▶ [The task]
I need the lines below from the one with "text.toList := by" down to the one with "(pv_main key.toList hn" reproduced exactly, both ends included, and nothing else.

▶ [Entries provided]
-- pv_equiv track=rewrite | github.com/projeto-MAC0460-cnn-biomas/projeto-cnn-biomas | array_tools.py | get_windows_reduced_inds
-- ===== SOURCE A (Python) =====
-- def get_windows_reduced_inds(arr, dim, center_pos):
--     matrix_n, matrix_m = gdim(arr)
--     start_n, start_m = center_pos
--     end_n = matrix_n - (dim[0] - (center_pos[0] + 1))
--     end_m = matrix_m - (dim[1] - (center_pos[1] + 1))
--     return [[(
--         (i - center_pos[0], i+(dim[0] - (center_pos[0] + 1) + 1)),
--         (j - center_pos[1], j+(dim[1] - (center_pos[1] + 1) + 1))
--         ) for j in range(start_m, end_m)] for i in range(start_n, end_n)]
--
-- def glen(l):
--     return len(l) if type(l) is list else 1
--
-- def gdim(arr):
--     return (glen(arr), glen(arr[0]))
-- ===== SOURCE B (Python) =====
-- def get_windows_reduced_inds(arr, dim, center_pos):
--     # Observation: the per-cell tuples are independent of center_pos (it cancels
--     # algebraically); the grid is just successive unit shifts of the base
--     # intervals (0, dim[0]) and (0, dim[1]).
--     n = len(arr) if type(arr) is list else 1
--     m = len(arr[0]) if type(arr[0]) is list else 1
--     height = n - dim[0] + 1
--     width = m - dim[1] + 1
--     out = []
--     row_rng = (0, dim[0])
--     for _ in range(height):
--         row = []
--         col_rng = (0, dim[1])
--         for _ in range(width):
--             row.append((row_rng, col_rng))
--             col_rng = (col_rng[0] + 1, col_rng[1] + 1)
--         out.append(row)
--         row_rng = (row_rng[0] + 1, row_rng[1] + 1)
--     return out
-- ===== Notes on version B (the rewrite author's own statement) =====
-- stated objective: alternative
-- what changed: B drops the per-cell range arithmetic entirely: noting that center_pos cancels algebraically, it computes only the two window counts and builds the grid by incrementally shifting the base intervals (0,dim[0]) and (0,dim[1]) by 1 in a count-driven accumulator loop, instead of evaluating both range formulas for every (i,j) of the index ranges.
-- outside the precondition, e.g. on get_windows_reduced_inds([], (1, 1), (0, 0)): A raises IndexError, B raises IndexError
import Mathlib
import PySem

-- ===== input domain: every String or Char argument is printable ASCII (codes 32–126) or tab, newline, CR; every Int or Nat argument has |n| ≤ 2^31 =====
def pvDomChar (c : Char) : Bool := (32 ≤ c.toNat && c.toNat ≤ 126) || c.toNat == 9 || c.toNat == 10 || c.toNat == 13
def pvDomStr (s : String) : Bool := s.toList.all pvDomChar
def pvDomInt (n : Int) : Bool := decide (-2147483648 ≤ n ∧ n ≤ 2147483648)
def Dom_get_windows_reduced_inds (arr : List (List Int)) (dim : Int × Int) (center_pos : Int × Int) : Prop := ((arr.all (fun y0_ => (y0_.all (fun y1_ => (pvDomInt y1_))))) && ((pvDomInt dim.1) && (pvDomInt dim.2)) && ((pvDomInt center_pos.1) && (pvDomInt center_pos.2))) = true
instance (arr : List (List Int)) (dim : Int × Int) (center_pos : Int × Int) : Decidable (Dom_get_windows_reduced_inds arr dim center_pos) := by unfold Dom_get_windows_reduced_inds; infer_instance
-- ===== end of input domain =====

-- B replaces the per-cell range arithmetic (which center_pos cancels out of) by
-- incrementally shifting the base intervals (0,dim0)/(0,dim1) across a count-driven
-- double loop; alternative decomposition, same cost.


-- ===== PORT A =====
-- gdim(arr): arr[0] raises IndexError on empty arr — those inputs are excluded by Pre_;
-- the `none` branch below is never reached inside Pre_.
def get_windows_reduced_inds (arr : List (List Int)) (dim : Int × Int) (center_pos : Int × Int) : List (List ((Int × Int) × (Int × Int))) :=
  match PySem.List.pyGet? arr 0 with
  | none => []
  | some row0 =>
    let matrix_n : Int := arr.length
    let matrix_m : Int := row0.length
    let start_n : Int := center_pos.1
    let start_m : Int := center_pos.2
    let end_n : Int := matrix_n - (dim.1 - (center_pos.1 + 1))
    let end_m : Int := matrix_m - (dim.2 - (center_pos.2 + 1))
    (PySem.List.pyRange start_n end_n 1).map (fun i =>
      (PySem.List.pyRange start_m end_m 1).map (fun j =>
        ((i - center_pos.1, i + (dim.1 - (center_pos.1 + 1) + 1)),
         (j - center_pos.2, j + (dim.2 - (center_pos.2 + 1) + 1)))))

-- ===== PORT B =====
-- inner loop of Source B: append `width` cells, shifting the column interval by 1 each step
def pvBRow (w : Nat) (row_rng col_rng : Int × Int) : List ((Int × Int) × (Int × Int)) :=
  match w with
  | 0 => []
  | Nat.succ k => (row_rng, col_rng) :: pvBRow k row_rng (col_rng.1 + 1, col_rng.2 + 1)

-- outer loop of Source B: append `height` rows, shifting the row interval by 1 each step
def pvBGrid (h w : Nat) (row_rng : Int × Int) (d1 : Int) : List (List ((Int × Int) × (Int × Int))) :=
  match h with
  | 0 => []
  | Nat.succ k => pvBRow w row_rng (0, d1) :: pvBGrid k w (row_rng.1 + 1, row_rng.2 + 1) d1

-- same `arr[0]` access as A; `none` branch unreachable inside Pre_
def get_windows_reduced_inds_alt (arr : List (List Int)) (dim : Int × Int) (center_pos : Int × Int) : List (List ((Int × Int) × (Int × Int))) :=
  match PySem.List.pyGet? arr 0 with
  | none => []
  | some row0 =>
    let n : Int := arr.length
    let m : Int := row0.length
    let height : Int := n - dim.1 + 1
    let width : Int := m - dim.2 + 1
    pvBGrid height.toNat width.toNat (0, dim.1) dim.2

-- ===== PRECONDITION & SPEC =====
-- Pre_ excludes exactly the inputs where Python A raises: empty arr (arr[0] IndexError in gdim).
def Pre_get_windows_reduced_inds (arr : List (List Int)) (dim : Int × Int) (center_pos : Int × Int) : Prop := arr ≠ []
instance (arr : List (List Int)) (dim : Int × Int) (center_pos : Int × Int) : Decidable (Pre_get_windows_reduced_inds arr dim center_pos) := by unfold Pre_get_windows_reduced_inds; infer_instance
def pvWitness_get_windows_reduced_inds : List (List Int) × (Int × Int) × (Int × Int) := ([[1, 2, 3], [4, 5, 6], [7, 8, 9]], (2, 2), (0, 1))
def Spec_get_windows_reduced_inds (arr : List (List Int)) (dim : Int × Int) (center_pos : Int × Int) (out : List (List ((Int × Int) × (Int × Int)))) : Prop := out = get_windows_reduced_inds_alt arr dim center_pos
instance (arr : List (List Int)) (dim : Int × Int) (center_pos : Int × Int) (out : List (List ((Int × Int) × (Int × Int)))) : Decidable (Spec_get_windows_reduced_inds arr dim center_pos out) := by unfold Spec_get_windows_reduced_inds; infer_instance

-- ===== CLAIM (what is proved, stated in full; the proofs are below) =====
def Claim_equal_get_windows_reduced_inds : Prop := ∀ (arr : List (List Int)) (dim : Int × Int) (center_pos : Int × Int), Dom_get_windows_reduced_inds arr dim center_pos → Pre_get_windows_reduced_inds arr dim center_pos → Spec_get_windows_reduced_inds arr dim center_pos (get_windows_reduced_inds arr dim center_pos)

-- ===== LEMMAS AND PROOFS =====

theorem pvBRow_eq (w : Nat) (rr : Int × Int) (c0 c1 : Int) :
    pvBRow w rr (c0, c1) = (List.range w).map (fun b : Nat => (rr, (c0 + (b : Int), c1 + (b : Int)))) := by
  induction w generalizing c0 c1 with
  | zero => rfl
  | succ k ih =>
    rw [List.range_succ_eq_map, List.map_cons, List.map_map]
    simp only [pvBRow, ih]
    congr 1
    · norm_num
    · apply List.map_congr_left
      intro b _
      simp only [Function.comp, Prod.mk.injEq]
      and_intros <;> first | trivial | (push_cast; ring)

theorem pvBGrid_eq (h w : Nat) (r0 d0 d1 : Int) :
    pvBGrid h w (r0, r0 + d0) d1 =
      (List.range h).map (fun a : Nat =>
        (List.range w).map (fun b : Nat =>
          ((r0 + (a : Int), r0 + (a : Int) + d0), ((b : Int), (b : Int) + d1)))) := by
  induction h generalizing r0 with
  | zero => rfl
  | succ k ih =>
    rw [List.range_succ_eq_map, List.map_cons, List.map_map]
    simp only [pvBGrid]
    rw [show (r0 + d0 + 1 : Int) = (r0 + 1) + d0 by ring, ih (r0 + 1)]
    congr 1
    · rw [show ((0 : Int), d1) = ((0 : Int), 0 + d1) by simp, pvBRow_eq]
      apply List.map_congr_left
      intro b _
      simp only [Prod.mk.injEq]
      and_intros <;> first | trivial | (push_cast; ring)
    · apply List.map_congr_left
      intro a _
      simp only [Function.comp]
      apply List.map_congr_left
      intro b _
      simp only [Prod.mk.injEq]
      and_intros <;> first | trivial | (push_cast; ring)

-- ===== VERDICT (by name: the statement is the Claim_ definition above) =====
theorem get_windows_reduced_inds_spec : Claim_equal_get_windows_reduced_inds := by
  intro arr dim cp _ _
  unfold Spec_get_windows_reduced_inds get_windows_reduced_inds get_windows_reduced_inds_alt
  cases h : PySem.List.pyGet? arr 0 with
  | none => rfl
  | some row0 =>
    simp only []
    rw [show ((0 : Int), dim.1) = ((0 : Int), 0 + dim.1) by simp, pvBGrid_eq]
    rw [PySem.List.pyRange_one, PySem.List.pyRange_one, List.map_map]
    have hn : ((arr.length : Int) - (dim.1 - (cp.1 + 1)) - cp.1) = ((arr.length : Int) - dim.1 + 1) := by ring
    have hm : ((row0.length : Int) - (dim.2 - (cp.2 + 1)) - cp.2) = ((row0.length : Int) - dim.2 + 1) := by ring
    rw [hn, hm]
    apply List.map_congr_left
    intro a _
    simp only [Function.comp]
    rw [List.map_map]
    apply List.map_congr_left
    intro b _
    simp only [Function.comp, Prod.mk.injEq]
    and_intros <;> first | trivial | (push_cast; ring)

==

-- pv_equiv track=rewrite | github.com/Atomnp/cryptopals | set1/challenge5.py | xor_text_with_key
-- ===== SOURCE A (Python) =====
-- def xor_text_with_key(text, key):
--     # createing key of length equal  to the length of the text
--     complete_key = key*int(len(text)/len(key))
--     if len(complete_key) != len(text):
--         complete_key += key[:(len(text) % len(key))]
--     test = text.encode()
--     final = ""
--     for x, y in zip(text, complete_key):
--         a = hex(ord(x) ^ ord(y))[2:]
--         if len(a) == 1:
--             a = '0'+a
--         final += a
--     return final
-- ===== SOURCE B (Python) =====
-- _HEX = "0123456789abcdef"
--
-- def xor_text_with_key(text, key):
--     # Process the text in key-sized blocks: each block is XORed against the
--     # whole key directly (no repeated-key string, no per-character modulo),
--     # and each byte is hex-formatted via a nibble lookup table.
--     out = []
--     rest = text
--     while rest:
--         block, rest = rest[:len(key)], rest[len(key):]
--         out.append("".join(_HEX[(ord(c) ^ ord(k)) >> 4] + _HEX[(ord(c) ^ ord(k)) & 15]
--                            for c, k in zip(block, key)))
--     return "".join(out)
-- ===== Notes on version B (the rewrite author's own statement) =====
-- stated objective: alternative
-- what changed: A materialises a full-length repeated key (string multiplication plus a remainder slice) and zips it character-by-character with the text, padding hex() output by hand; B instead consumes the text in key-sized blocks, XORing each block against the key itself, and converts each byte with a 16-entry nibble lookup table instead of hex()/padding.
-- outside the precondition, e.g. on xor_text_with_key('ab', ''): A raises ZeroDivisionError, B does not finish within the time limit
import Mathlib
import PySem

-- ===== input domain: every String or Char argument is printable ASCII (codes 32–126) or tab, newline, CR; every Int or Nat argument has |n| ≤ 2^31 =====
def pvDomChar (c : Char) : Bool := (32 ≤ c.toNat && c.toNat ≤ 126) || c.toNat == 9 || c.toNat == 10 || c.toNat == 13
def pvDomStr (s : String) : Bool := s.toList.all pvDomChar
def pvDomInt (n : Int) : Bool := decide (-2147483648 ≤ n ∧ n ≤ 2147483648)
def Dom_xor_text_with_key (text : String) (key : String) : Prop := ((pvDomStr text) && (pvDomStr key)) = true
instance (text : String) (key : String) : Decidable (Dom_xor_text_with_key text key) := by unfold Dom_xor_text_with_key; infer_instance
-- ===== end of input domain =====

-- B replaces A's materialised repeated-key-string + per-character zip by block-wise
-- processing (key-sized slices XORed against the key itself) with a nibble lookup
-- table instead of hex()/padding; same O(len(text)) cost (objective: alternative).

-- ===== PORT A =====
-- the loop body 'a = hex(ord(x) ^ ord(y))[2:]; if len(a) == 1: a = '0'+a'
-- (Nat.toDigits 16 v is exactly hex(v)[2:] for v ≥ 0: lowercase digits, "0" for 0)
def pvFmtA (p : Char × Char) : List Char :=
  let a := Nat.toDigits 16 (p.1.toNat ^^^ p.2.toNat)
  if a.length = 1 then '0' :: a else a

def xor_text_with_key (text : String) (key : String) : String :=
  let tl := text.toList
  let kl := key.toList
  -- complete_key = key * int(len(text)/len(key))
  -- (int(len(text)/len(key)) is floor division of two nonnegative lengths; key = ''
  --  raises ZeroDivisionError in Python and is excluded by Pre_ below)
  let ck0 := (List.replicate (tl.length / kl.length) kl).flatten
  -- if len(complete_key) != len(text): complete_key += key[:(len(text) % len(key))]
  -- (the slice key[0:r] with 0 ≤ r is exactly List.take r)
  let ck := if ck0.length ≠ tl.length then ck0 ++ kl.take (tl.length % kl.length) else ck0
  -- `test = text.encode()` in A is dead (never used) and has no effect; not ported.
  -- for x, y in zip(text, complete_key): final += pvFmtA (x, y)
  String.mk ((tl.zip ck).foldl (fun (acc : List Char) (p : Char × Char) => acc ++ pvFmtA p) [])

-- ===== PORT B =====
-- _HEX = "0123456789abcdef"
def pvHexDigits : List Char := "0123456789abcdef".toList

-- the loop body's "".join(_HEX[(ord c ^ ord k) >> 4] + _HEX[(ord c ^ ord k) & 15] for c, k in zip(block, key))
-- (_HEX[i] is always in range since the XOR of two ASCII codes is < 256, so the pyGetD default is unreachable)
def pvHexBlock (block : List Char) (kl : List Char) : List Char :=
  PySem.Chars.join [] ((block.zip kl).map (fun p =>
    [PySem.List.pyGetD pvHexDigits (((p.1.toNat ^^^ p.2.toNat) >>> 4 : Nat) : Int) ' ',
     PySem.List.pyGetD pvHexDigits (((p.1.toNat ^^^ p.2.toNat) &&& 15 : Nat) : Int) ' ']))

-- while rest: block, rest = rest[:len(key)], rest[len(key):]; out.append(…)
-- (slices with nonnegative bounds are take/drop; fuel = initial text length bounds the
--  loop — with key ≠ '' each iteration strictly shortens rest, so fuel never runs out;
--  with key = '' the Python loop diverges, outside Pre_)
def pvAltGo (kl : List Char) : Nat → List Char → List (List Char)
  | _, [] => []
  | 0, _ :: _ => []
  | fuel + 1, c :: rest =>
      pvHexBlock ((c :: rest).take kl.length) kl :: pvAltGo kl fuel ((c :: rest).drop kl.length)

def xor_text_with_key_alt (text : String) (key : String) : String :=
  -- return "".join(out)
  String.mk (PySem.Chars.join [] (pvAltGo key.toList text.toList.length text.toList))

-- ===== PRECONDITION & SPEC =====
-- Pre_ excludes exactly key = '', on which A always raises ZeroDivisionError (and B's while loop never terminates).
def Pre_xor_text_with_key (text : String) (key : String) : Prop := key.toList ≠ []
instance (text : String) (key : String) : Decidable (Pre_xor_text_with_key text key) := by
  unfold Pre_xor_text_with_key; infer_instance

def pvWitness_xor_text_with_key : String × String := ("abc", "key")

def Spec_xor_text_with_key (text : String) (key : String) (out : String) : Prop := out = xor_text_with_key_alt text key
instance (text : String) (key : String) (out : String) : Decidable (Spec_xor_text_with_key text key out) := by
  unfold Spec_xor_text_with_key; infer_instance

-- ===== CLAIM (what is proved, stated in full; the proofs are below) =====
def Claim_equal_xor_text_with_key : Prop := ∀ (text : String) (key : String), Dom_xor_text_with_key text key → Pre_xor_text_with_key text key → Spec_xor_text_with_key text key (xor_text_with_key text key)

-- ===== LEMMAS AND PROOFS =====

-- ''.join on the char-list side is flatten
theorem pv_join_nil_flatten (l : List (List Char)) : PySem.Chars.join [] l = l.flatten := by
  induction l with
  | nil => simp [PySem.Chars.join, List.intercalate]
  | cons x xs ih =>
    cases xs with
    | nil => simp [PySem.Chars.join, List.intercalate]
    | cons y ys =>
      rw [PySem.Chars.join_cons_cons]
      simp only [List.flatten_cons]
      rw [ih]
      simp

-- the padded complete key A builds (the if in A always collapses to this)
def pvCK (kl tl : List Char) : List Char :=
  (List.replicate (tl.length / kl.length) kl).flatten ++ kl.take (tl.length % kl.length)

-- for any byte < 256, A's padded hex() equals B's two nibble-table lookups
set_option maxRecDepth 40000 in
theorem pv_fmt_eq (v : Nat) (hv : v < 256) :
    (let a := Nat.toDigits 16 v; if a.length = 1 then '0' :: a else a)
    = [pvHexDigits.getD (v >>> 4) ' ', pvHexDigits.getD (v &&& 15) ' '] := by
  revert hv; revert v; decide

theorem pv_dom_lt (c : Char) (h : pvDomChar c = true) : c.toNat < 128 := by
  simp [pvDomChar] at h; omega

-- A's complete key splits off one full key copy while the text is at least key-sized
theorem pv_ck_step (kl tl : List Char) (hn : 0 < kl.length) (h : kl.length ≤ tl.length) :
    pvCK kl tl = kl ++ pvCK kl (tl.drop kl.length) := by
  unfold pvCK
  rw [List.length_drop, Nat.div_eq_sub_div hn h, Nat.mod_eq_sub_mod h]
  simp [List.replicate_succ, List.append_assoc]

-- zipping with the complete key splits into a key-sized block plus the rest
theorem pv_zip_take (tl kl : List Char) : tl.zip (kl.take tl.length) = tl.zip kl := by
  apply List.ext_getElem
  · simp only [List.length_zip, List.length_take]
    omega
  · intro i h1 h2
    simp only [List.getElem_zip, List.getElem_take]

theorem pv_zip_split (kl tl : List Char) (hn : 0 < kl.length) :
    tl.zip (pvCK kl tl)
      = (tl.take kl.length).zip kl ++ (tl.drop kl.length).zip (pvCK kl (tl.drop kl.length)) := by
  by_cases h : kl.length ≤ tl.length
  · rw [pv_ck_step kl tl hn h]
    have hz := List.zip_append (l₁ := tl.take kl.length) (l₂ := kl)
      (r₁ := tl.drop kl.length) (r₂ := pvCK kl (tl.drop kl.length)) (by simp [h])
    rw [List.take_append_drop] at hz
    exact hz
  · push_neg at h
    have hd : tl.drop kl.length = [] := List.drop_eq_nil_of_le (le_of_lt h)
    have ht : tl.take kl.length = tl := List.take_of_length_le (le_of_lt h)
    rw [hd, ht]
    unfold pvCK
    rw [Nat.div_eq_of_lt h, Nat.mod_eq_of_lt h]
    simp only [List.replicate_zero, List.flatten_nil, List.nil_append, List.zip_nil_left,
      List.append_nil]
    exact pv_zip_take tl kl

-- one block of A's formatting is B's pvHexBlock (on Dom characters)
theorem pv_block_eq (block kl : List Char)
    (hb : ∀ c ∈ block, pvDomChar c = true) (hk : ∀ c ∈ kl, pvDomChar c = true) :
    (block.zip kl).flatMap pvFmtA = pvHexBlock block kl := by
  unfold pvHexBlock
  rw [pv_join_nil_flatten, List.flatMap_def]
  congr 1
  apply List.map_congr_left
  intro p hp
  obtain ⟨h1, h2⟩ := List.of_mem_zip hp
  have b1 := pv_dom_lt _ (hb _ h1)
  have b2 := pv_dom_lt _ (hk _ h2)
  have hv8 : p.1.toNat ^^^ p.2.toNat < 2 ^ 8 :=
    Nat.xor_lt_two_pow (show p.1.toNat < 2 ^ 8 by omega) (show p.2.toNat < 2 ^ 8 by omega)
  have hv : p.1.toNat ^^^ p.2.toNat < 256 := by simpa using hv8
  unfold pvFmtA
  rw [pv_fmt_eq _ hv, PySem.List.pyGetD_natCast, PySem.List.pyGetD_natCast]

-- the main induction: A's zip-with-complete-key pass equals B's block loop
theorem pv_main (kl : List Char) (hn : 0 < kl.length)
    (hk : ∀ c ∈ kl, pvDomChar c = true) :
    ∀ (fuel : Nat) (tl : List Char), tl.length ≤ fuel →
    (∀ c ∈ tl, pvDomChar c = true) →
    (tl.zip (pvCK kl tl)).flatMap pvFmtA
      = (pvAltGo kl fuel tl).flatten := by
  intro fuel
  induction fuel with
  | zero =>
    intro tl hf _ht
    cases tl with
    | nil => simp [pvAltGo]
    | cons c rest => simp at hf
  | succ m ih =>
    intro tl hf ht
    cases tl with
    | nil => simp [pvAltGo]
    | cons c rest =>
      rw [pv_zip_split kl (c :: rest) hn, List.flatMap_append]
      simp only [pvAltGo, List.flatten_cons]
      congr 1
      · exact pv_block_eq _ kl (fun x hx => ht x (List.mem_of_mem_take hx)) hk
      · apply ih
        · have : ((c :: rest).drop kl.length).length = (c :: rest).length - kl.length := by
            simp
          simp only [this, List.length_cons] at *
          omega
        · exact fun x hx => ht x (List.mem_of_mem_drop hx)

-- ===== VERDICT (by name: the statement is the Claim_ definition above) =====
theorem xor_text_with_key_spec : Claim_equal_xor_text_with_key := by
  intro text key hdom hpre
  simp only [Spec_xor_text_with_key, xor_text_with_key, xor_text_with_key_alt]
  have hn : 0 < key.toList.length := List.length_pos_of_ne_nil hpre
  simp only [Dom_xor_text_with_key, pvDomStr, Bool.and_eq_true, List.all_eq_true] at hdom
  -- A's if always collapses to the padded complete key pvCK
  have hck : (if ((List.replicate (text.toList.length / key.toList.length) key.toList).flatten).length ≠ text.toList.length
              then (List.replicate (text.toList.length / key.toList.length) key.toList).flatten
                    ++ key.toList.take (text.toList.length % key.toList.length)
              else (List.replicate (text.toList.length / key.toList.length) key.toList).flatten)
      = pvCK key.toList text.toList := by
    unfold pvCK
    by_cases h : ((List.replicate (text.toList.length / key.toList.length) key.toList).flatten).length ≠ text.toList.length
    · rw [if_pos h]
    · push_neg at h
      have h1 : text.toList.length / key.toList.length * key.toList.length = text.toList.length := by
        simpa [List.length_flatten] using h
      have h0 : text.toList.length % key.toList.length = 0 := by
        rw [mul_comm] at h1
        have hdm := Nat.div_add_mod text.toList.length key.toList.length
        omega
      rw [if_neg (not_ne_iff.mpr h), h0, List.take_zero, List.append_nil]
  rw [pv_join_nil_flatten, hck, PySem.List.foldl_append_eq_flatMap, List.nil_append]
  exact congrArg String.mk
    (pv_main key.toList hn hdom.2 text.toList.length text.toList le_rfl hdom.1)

▶ [Output of the exercise]
      = pvCK key.toList text.toList := by
    unfold pvCK
    by_cases h : ((List.replicate (text.toList.length / key.toList.length) key.toList).flatten).length ≠ text.toList.length
    · rw [if_pos h]
    · push_neg at h
      have h1 : text.toList.length / key.toList.length * key.toList.length = text.toList.length := by
        simpa [List.length_flatten] using h
      have h0 : text.toList.length % key.toList.length = 0 := by
        rw [mul_comm] at h1
        have hdm := Nat.div_add_mod text.toList.length key.toList.length
        omega
      rw [if_neg (not_ne_iff.mpr h), h0, List.take_zero, List.append_nil]
  rw [pv_join_nil_flatten, hck, PySem.List.foldl_append_eq_flatMap, List.nil_append]
  exact congrArg String.mk
    (pv_main key.toList hn hdom.2 text.toList.length text.toList le_rfl hdom.1)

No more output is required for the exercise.